ASSIGNMENT ::
Quote exactly, and only, the lines of the material below from the line with "apply List.map_congr_left" through the line with "rw [← hdefn, ← hdefstep, if_neg hs]".
** Opening DATA TO PROCESS block **
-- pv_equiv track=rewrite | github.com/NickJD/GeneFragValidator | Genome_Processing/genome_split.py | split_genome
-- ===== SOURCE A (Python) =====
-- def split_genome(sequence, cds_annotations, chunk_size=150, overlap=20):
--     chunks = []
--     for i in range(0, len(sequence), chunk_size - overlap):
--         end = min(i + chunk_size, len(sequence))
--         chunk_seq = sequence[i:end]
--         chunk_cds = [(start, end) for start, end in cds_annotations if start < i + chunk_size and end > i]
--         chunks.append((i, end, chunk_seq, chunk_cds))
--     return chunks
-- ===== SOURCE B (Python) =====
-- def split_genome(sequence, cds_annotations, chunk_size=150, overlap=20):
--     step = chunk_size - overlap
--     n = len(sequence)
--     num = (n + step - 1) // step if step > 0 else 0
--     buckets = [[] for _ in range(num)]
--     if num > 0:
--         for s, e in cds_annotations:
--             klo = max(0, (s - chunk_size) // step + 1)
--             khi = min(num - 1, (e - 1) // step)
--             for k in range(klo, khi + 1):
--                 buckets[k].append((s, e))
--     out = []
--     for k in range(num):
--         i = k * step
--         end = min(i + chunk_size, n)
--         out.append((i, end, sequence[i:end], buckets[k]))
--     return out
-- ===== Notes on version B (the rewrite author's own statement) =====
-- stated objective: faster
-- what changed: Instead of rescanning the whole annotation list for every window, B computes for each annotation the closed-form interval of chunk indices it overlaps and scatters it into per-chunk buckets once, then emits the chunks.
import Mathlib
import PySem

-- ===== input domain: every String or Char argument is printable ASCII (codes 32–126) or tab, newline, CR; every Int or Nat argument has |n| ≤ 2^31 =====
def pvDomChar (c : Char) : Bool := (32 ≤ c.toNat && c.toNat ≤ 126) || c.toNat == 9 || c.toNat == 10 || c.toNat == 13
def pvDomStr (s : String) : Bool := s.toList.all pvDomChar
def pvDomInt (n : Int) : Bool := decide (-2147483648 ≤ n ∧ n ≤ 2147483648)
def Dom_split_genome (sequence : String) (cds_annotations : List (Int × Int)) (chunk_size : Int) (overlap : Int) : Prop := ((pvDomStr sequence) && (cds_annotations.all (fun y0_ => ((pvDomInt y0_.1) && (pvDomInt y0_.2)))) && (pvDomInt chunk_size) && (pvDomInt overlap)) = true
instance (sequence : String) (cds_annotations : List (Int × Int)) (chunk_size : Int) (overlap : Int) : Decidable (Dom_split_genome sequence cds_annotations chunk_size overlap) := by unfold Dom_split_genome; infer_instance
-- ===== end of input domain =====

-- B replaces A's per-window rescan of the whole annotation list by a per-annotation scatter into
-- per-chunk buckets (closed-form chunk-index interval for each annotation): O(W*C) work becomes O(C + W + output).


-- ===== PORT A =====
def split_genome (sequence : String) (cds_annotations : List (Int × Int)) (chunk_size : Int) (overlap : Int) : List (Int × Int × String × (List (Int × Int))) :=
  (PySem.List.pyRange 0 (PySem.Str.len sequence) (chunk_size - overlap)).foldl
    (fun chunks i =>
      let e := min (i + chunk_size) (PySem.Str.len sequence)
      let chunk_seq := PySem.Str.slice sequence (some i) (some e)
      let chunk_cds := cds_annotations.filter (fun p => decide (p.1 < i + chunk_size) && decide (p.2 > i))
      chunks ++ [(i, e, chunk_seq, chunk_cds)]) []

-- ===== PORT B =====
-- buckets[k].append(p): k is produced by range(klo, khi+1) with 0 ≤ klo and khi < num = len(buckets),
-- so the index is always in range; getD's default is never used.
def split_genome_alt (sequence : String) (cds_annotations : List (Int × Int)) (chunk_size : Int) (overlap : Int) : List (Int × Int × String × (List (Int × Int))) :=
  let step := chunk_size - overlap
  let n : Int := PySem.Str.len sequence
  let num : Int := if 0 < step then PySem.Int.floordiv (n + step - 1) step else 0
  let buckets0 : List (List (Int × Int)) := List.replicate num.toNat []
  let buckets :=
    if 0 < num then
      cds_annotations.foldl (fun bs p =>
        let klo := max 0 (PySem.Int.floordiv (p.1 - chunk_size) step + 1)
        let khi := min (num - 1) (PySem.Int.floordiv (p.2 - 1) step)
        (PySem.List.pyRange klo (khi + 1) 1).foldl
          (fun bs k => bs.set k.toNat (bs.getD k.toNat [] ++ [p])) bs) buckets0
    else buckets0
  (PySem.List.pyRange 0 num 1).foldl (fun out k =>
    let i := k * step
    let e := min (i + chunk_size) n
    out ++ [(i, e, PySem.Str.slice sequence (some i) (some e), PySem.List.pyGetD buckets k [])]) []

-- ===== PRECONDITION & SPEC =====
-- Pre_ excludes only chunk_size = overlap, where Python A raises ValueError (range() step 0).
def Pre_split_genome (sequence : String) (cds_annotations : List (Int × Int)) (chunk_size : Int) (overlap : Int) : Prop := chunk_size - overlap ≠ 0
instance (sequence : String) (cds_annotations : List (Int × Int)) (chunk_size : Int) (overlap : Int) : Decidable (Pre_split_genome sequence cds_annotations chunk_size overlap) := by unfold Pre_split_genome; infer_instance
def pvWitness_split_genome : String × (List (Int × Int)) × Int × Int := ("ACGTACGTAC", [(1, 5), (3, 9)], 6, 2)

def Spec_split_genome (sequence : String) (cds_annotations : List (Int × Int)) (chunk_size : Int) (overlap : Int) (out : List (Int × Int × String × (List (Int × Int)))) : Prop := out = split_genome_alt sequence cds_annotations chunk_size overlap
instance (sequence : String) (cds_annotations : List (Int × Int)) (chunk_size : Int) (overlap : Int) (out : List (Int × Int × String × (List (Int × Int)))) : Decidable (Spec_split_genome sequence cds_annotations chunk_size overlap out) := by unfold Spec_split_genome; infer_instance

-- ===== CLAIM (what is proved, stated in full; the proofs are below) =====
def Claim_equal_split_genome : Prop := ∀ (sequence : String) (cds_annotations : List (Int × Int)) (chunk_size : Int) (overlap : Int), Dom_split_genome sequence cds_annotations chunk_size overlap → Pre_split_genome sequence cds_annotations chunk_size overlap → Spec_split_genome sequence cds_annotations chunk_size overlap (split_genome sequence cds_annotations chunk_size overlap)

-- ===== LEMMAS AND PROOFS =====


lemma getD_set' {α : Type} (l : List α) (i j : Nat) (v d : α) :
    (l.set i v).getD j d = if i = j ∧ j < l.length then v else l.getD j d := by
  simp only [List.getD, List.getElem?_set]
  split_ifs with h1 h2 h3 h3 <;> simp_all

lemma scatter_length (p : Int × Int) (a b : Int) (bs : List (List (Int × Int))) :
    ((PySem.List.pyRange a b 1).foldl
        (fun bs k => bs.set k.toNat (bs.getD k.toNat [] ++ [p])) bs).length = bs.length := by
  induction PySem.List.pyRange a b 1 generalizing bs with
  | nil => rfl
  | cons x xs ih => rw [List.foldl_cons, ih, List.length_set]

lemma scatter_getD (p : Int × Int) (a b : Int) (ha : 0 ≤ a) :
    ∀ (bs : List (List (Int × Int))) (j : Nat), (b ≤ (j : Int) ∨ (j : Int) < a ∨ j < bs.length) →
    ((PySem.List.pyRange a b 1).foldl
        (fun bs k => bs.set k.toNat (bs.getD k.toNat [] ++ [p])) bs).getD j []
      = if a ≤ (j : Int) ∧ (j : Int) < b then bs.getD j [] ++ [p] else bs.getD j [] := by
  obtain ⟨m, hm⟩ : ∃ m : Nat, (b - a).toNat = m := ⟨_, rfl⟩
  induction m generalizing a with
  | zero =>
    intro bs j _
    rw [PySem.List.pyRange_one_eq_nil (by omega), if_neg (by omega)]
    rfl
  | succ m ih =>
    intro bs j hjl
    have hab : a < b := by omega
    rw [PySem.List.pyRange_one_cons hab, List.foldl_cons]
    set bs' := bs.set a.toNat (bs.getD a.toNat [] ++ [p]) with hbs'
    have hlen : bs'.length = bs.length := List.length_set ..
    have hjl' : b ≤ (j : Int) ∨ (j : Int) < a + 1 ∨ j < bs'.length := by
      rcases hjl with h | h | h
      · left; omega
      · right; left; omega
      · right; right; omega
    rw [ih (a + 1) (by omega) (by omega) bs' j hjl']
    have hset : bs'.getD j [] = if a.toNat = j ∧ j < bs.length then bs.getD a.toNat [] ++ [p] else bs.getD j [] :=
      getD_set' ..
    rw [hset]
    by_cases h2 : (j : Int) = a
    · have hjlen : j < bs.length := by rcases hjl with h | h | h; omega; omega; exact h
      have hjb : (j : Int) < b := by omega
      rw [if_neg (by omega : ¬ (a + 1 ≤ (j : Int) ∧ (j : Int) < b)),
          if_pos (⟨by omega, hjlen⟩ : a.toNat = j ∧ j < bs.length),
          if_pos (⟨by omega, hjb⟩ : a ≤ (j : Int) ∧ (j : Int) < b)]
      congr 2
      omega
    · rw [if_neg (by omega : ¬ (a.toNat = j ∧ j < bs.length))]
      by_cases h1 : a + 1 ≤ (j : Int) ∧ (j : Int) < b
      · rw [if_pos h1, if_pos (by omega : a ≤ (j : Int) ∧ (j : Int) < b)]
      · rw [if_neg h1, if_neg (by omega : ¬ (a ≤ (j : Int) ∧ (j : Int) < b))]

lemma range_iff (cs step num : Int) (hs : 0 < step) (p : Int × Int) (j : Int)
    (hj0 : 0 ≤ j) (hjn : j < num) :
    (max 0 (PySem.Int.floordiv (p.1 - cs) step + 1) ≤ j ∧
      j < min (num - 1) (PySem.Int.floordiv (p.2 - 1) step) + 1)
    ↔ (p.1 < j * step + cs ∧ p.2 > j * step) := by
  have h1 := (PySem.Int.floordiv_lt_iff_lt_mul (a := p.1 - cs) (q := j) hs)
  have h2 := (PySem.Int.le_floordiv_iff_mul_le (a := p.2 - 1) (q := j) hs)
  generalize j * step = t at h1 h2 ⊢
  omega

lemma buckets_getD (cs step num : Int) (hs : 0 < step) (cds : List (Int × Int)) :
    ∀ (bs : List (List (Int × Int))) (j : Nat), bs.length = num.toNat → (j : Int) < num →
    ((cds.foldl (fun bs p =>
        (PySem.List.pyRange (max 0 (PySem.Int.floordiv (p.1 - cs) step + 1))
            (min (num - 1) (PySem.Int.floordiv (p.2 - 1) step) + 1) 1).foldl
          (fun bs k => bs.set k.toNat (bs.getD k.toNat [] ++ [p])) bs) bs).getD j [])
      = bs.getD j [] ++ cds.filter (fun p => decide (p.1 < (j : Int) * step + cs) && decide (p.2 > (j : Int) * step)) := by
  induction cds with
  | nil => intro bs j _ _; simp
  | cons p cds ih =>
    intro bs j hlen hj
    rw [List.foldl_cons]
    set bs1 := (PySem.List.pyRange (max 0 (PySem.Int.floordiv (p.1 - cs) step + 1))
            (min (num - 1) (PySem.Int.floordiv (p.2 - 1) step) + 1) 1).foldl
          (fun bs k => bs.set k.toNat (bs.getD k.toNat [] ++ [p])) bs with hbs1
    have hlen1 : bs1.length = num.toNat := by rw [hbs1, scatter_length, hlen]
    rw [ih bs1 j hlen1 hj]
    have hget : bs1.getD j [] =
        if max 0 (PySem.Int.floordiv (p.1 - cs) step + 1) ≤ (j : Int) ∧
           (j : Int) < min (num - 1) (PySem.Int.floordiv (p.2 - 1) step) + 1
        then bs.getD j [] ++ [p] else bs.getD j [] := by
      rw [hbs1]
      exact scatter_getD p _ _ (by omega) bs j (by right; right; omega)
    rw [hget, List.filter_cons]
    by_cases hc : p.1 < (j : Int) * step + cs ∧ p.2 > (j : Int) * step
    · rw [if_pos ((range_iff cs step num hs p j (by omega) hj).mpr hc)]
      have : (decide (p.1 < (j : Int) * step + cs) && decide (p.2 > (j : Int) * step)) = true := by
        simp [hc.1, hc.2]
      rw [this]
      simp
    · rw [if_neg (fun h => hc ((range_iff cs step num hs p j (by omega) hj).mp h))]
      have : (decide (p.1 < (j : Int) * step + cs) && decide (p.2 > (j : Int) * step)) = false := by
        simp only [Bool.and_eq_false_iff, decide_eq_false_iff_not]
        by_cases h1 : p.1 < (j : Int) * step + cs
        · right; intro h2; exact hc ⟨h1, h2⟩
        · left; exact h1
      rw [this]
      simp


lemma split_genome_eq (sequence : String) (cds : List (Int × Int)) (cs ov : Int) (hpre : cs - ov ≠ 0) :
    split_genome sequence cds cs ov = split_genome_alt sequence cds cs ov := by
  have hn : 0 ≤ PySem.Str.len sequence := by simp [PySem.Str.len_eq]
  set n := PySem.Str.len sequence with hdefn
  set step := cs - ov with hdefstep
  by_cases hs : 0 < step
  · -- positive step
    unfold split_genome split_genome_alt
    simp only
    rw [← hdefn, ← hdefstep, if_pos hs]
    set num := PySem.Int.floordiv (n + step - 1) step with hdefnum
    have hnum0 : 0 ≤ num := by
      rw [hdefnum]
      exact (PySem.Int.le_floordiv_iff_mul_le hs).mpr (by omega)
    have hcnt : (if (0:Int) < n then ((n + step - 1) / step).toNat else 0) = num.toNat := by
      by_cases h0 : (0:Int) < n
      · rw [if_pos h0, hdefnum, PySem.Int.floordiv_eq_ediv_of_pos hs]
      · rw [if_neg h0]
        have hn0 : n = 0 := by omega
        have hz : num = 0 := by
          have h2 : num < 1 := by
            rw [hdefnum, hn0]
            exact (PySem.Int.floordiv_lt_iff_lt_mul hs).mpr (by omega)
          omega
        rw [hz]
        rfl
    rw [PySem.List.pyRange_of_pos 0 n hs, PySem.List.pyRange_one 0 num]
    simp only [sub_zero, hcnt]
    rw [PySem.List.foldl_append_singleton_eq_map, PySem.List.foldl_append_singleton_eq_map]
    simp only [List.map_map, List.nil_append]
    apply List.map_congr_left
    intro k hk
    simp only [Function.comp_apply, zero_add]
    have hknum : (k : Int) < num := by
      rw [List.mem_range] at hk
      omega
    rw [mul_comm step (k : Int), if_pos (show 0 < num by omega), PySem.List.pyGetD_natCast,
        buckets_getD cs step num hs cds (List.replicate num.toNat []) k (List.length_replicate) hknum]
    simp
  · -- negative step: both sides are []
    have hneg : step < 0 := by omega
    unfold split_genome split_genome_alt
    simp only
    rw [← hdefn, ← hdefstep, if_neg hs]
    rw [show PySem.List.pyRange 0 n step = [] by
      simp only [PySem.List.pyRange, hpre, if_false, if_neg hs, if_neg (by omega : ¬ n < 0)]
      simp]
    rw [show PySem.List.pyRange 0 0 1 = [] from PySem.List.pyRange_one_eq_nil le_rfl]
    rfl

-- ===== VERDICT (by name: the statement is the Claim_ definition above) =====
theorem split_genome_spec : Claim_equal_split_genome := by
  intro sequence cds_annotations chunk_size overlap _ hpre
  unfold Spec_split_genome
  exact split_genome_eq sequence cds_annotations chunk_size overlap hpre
** Closing DATA TO PROCESS block **
RESPONSE TO THE TASK ::
    apply List.map_congr_left
    intro k hk
    simp only [Function.comp_apply, zero_add]
    have hknum : (k : Int) < num := by
      rw [List.mem_range] at hk
      omega
    rw [mul_comm step (k : Int), if_pos (show 0 < num by omega), PySem.List.pyGetD_natCast,
        buckets_getD cs step num hs cds (List.replicate num.toNat []) k (List.length_replicate) hknum]
    simp
  · -- negative step: both sides are []
    have hneg : step < 0 := by omega
    unfold split_genome split_genome_alt
    simp only
    rw [← hdefn, ← hdefstep, if_neg hs]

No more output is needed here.